Problem details: Once you have located the line containing "push_cast at hstep ⊢" in the material below, return it exactly along with each line after it through the line containing "split_ifs <;> simp".

#### Data excerpts

-- pv_equiv track=rewrite | github.com/TheArchons/Competitive-Programming | CCC/Senior/2022/S3.py | goodSampleCount
-- ===== SOURCE A (Python) =====
-- def goodSampleCount(notes, requiredCount):
--     count = 0
--     for t in range(len(notes)):
--         if t >= len(notes) - 1 or notes[t] == notes[t+1]:
--             count += 1
--         else:
--             count += 2
--     if count == requiredCount:
--         return True
--     else:
--         return False
-- ===== SOURCE B (Python) =====
-- def goodSampleCount(notes, requiredCount):
--     # Stage 1: run-length encode the note sequence.
--     runs = []
--     for x in notes:
--         if runs and runs[-1][0] == x:
--             runs[-1] = (x, runs[-1][1] + 1)
--         else:
--             runs.append((x, 1))
--     # Stage 2: each run of length L accounts for L+1 samples, except the final
--     # run, whose trailing boundary does not exist.
--     count = sum(L + 1 for _, L in runs)
--     if runs:
--         count -= 1
--     return count == requiredCount
-- ===== Notes on version B (the rewrite author's own statement) =====
-- stated objective: alternative
-- what changed: B first builds an explicit run-length encoding of the note list and then derives the sample count from the runs (sum of runLength+1 over all runs, minus one for the final run), instead of A's single index loop that adds 1 or 2 per position.
import Mathlib
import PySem

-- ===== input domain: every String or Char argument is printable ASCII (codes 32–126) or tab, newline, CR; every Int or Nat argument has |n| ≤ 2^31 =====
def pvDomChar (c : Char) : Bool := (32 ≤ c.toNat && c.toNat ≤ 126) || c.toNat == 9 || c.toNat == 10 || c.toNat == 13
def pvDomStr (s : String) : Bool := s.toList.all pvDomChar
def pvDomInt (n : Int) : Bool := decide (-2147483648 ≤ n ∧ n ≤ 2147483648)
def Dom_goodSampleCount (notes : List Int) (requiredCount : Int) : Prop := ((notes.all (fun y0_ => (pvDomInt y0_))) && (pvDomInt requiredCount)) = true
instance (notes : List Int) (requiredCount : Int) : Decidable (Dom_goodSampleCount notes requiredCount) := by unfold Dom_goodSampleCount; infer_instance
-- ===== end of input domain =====

-- B derives the count from an explicit run-length encoding of the notes instead of A's 1-or-2 per index loop (alternative).

-- ===== PORT A =====
-- notes[t+1] is ported as pyGetD: A's short-circuit 'or' guarantees t+1 is in range whenever it is read.
def goodSampleCount (notes : List Int) (requiredCount : Int) : Bool :=
  let count : Int :=
    (PySem.List.pyRange 0 (notes.length : Int) 1).foldl
      (fun count t =>
        if t ≥ (notes.length : Int) - 1 ∨
            PySem.List.pyGetD notes t 0 = PySem.List.pyGetD notes (t + 1) 0
        then count + 1 else count + 2) 0
  if count = requiredCount then true else false

-- ===== PORT B =====
-- one loop-body step of B's RLE construction: extend the last run or start a new one
def pvRleStep (runs : List (Int × Int)) (x : Int) : List (Int × Int) :=
  match runs.getLast? with
  | some (v, L) => if v = x then runs.dropLast ++ [(x, L + 1)] else runs ++ [(x, 1)]
  | none => runs ++ [(x, 1)]

def goodSampleCount_alt (notes : List Int) (requiredCount : Int) : Bool :=
  let runs : List (Int × Int) := notes.foldl pvRleStep []
  let s : Int := (runs.map (fun p => p.2 + 1)).sum
  let count : Int := if runs = [] then s else s - 1
  decide (count = requiredCount)

-- ===== PRECONDITION & SPEC =====
def Spec_goodSampleCount (notes : List Int) (requiredCount : Int) (out : Bool) : Prop := out = goodSampleCount_alt notes requiredCount
instance (notes : List Int) (requiredCount : Int) (out : Bool) : Decidable (Spec_goodSampleCount notes requiredCount out) := by unfold Spec_goodSampleCount; infer_instance

-- ===== CLAIM (what is proved, stated in full; the proofs are below) =====
def Claim_equal_goodSampleCount : Prop := ∀ (notes : List Int) (requiredCount : Int), Dom_goodSampleCount notes requiredCount → Spec_goodSampleCount notes requiredCount (goodSampleCount notes requiredCount)

-- ===== LEMMAS AND PROOFS =====

/-- Number of adjacent differing pairs, recursively. -/
def pvPd : List Int → Int
  | a :: b :: r => (if a ≠ b then 1 else 0) + pvPd (b :: r)
  | _ => 0

/-- Weight of a run list: sum of (runLength + 1). -/
def pvS (rs : List (Int × Int)) : Int := (rs.map (fun p => p.2 + 1)).sum

lemma pvLoopA (full : List Int) : ∀ (suf pre : List Int), full = pre ++ suf → ∀ c : Int,
    (PySem.List.pyRange (pre.length : Int) ((pre.length : Int) + (suf.length : Int)) 1).foldl
      (fun count t =>
        if t ≥ (full.length : Int) - 1 ∨
            PySem.List.pyGetD full t 0 = PySem.List.pyGetD full (t + 1) 0
        then count + 1 else count + 2) c
      = c + suf.length + pvPd suf := by
  intro suf
  induction suf with
  | nil =>
      intro pre h c
      simp [PySem.List.pyRange_one_eq_nil, pvPd]
  | cons a rest ih =>
      intro pre h c
      rw [PySem.List.pyRange_one_cons (by simp only [List.length_cons]; push_cast; omega)]
      rw [List.foldl_cons]
      cases rest with
      | nil =>
          have hcond : ((pre.length : Int) ≥ (full.length : Int) - 1 ∨
              PySem.List.pyGetD full (pre.length : Int) 0
                = PySem.List.pyGetD full ((pre.length : Int) + 1) 0) := by
            left
            subst h
            simp only [List.length_append, List.length_cons, List.length_nil]
            push_cast
            omega
          rw [if_pos hcond]
          rw [PySem.List.pyRange_one_eq_nil (by simp only [List.length_cons, List.length_nil]; push_cast; omega)]
          simp [pvPd]
      | cons b r' =>
          have hga : PySem.List.pyGetD full (pre.length : Int) 0 = a := by
            subst h
            rw [PySem.List.pyGetD_natCast]
            simp [List.getD]
          have hgb : PySem.List.pyGetD full ((pre.length : Int) + 1) 0 = b := by
            subst h
            rw [show ((pre.length : Int) + 1) = (((pre.length + 1 : Nat)) : Int) by push_cast; ring]
            rw [PySem.List.pyGetD_natCast]
            simp [List.getD]
          have hlen : (full.length : Int) = (pre.length : Int) + (r'.length : Int) + 2 := by
            subst h; simp only [List.length_append, List.length_cons]; push_cast; ring
          have hnot : ¬ ((pre.length : Int) ≥ (full.length : Int) - 1) := by omega
          have hstep := ih (pre ++ [a]) (by simp [h]) (c + (if a = b then 1 else 2))
          simp only [List.length_append, List.length_cons, List.length_nil] at hstep
          have heq : (if (pre.length : Int) ≥ (full.length : Int) - 1 ∨
              PySem.List.pyGetD full (pre.length : Int) 0
                = PySem.List.pyGetD full ((pre.length : Int) + 1) 0
            then c + 1 else c + 2) = c + (if a = b then 1 else 2) := by
            rw [hga, hgb]
            by_cases hab : a = b
            · rw [if_pos (Or.inr hab), if_pos hab]
            · rw [if_neg (by tauto), if_neg hab]
          rw [heq]
          simp only [List.length_cons] at hstep ⊢
          push_cast at hstep ⊢
          ring_nf at hstep ⊢
          rw [hstep]
          simp only [pvPd]
          split_ifs <;> first | (exfalso; tauto) | ring

lemma pvRleStep_ne_nil (runs : List (Int × Int)) (x : Int) : pvRleStep runs x ≠ [] := by
  unfold pvRleStep
  rcases runs.getLast? with _ | ⟨v, L⟩
  · simp
  · dsimp only
    split_ifs <;> simp

lemma pvFold_ne_nil : ∀ (suf : List Int) (acc : List (Int × Int)), acc ≠ [] →
    suf.foldl pvRleStep acc ≠ [] := by
  intro suf
  induction suf with
  | nil => intro acc h; simpa using h
  | cons x r ih => intro acc _; exact ih _ (pvRleStep_ne_nil acc x)

lemma pvBfold : ∀ (suf : List Int) (pre : List (Int × Int)) (a L : Int),
    pvS (suf.foldl pvRleStep (pre ++ [(a, L)]))
      = pvS (pre ++ [(a, L)]) + suf.length + pvPd (a :: suf) := by
  intro suf
  induction suf with
  | nil => intro pre a L; simp [pvPd]
  | cons x r ih =>
      intro pre a L
      rw [List.foldl_cons]
      have hstep : pvRleStep (pre ++ [(a, L)]) x =
          if a = x then pre ++ [(x, L + 1)] else (pre ++ [(a, L)]) ++ [(x, 1)] := by
        simp only [pvRleStep, List.getLast?_concat, List.dropLast_concat]
      rw [hstep]
      by_cases h : a = x
      · rw [if_pos h, ih pre x (L + 1)]
        subst h
        simp only [pvPd, pvS, List.map_append, List.sum_append, List.length_cons]
        push_cast
        simp
        ring
      · rw [if_neg h, ih (pre ++ [(a, L)]) x 1]
        simp only [pvPd, pvS, List.map_append, List.sum_append, List.length_cons]
        rw [if_pos h]
        push_cast
        simp
        ring

-- ===== VERDICT (by name: the statement is the Claim_ definition above) =====
theorem goodSampleCount_spec : Claim_equal_goodSampleCount := by
  intro notes rc _
  unfold Spec_goodSampleCount goodSampleCount goodSampleCount_alt
  have hA := pvLoopA notes notes [] (by simp) 0
  simp only [List.length_nil, Nat.cast_zero, zero_add] at hA
  rw [hA]
  cases notes with
  | nil => simp [pvPd]
  | cons a r =>
      have h1 : (a :: r).foldl pvRleStep [] = r.foldl pvRleStep ([] ++ [(a, 1)]) := by
        simp [pvRleStep]
      have hne : r.foldl pvRleStep ([] ++ [(a, 1)]) ≠ [] :=
        pvFold_ne_nil r _ (by simp)
      have hS := pvBfold r ([] : List (Int × Int)) a 1
      show (if (((a :: r).length : Int) + pvPd (a :: r)) = rc then true else false)
          = decide ((if ((a :: r).foldl pvRleStep []) = [] then
                pvS ((a :: r).foldl pvRleStep [])
              else pvS ((a :: r).foldl pvRleStep []) - 1) = rc)
      rw [h1, if_neg hne, hS]
      simp only [pvS, List.nil_append, List.map_cons, List.map_nil, List.sum_cons,
        List.sum_nil, List.length_cons]
      push_cast
      split_ifs with hc
      · symm; rw [decide_eq_true_iff]; omega
      · symm; rw [decide_eq_false_iff_not]; omega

########

Response:
          push_cast at hstep ⊢
          ring_nf at hstep ⊢
          rw [hstep]
          simp only [pvPd]
          split_ifs <;> first | (exfalso; tauto) | ring

lemma pvRleStep_ne_nil (runs : List (Int × Int)) (x : Int) : pvRleStep runs x ≠ [] := by
  unfold pvRleStep
  rcases runs.getLast? with _ | ⟨v, L⟩
  · simp
  · dsimp only
    split_ifs <;> simp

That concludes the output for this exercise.